(DATA FOR REVIEW begins)
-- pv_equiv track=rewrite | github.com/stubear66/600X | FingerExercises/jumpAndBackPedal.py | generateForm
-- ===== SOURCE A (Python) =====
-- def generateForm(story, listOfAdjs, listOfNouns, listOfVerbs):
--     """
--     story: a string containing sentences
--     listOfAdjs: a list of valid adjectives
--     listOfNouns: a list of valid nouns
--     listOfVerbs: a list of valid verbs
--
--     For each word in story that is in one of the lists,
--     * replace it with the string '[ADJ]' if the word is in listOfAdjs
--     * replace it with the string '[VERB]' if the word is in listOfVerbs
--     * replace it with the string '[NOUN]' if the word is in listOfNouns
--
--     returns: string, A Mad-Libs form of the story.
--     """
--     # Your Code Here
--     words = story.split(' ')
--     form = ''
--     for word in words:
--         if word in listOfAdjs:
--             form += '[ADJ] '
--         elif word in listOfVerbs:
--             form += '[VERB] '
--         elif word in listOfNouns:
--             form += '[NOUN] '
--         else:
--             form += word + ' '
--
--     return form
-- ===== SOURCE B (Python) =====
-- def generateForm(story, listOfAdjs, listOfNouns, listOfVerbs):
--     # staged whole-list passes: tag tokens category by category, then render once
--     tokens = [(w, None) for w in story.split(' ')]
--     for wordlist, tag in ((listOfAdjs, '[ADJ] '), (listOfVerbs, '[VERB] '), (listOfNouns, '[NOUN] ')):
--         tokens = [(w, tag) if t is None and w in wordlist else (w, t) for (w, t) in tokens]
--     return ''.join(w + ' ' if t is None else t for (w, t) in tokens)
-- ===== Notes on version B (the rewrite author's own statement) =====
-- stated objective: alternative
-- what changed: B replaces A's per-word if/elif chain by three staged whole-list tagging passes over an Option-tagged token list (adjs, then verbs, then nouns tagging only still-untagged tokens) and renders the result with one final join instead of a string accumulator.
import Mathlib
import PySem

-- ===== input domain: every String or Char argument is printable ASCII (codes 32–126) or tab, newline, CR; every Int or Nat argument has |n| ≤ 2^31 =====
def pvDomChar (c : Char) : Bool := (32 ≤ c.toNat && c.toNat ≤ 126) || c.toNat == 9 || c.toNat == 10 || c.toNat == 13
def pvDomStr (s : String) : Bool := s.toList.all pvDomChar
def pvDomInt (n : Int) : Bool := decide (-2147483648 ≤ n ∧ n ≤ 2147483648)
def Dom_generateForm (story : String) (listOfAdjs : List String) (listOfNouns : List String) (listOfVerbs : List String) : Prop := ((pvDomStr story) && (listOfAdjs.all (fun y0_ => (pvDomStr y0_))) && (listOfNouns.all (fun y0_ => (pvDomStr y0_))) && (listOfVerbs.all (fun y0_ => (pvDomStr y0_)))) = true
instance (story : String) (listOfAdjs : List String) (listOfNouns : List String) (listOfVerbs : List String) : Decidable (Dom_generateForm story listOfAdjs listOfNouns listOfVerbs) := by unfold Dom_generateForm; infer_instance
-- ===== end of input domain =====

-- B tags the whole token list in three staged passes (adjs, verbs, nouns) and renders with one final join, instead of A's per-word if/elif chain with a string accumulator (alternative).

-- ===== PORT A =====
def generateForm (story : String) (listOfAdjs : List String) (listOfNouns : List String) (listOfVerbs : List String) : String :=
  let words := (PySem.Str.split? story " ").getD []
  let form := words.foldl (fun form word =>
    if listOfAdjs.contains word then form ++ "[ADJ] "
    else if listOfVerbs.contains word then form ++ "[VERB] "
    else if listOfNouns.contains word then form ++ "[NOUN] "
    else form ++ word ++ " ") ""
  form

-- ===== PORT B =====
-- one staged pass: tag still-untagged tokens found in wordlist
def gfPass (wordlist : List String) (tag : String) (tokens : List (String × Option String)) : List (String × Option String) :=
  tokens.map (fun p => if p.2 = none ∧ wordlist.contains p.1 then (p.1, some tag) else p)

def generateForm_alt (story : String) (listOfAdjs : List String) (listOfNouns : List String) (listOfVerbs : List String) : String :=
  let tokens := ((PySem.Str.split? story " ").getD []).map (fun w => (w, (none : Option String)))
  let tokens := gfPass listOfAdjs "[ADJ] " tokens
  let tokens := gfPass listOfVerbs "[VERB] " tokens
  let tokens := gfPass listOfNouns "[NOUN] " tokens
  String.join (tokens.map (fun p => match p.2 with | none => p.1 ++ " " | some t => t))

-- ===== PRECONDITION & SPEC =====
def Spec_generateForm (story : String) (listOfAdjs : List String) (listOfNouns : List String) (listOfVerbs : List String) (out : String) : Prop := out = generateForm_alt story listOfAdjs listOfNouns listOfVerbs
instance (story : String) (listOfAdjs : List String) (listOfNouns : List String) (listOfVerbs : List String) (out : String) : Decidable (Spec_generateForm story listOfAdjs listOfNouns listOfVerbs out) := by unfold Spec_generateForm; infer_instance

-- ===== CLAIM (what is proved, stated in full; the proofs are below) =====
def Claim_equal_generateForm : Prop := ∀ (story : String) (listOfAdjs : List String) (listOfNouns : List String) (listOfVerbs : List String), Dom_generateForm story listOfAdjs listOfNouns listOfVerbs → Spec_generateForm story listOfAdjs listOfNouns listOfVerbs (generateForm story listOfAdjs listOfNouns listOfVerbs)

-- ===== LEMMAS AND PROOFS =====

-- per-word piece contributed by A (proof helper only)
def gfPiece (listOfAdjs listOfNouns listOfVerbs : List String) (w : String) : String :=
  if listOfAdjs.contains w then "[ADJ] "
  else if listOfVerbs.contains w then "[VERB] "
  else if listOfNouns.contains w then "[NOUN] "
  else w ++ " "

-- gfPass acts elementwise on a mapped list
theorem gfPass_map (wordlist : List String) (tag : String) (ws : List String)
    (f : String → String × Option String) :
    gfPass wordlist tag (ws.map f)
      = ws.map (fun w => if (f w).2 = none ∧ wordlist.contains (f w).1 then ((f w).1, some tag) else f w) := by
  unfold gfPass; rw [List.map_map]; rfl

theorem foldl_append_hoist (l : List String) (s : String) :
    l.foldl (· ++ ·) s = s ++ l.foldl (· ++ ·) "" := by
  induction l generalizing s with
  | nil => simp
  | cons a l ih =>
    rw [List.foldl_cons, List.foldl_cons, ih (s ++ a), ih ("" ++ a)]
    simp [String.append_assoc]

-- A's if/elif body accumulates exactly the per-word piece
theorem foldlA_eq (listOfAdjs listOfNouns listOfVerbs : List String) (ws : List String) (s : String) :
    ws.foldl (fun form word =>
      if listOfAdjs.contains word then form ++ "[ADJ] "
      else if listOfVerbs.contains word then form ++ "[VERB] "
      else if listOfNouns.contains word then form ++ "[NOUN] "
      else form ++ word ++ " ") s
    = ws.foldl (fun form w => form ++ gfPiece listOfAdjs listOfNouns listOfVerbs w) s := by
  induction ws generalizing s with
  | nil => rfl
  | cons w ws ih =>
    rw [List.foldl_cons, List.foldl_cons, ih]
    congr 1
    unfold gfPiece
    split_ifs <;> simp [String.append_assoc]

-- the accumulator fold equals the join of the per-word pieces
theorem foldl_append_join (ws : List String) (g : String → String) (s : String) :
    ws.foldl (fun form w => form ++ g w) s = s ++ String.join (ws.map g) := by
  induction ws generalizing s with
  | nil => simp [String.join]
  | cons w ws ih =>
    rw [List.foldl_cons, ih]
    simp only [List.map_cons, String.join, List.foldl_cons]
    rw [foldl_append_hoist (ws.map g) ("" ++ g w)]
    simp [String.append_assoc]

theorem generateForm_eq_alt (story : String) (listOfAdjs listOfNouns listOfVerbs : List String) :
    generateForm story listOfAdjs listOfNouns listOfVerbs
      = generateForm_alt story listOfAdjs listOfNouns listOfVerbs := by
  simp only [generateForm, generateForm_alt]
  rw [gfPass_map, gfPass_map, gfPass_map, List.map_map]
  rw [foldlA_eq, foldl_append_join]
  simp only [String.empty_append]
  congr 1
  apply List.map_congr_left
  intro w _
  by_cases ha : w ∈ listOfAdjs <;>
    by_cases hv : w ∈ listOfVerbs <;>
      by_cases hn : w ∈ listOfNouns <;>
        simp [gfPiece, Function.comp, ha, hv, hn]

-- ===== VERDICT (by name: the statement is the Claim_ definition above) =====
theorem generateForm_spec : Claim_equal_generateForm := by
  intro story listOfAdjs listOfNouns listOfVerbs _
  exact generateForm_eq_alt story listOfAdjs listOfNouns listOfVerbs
(DATA FOR REVIEW ends)
THE PROBLEM>
Can you repeat, word for word, every line above from the one containing "Your Code Here" down to the one containing "in story.split(' ')]", including both?

FINISHED TASK>
--     # Your Code Here
--     words = story.split(' ')
--     form = ''
--     for word in words:
--         if word in listOfAdjs:
--             form += '[ADJ] '
--         elif word in listOfVerbs:
--             form += '[VERB] '
--         elif word in listOfNouns:
--             form += '[NOUN] '
--         else:
--             form += word + ' '
--
--     return form
-- ===== SOURCE B (Python) =====
-- def generateForm(story, listOfAdjs, listOfNouns, listOfVerbs):
--     # staged whole-list passes: tag tokens category by category, then render once
--     tokens = [(w, None) for w in story.split(' ')]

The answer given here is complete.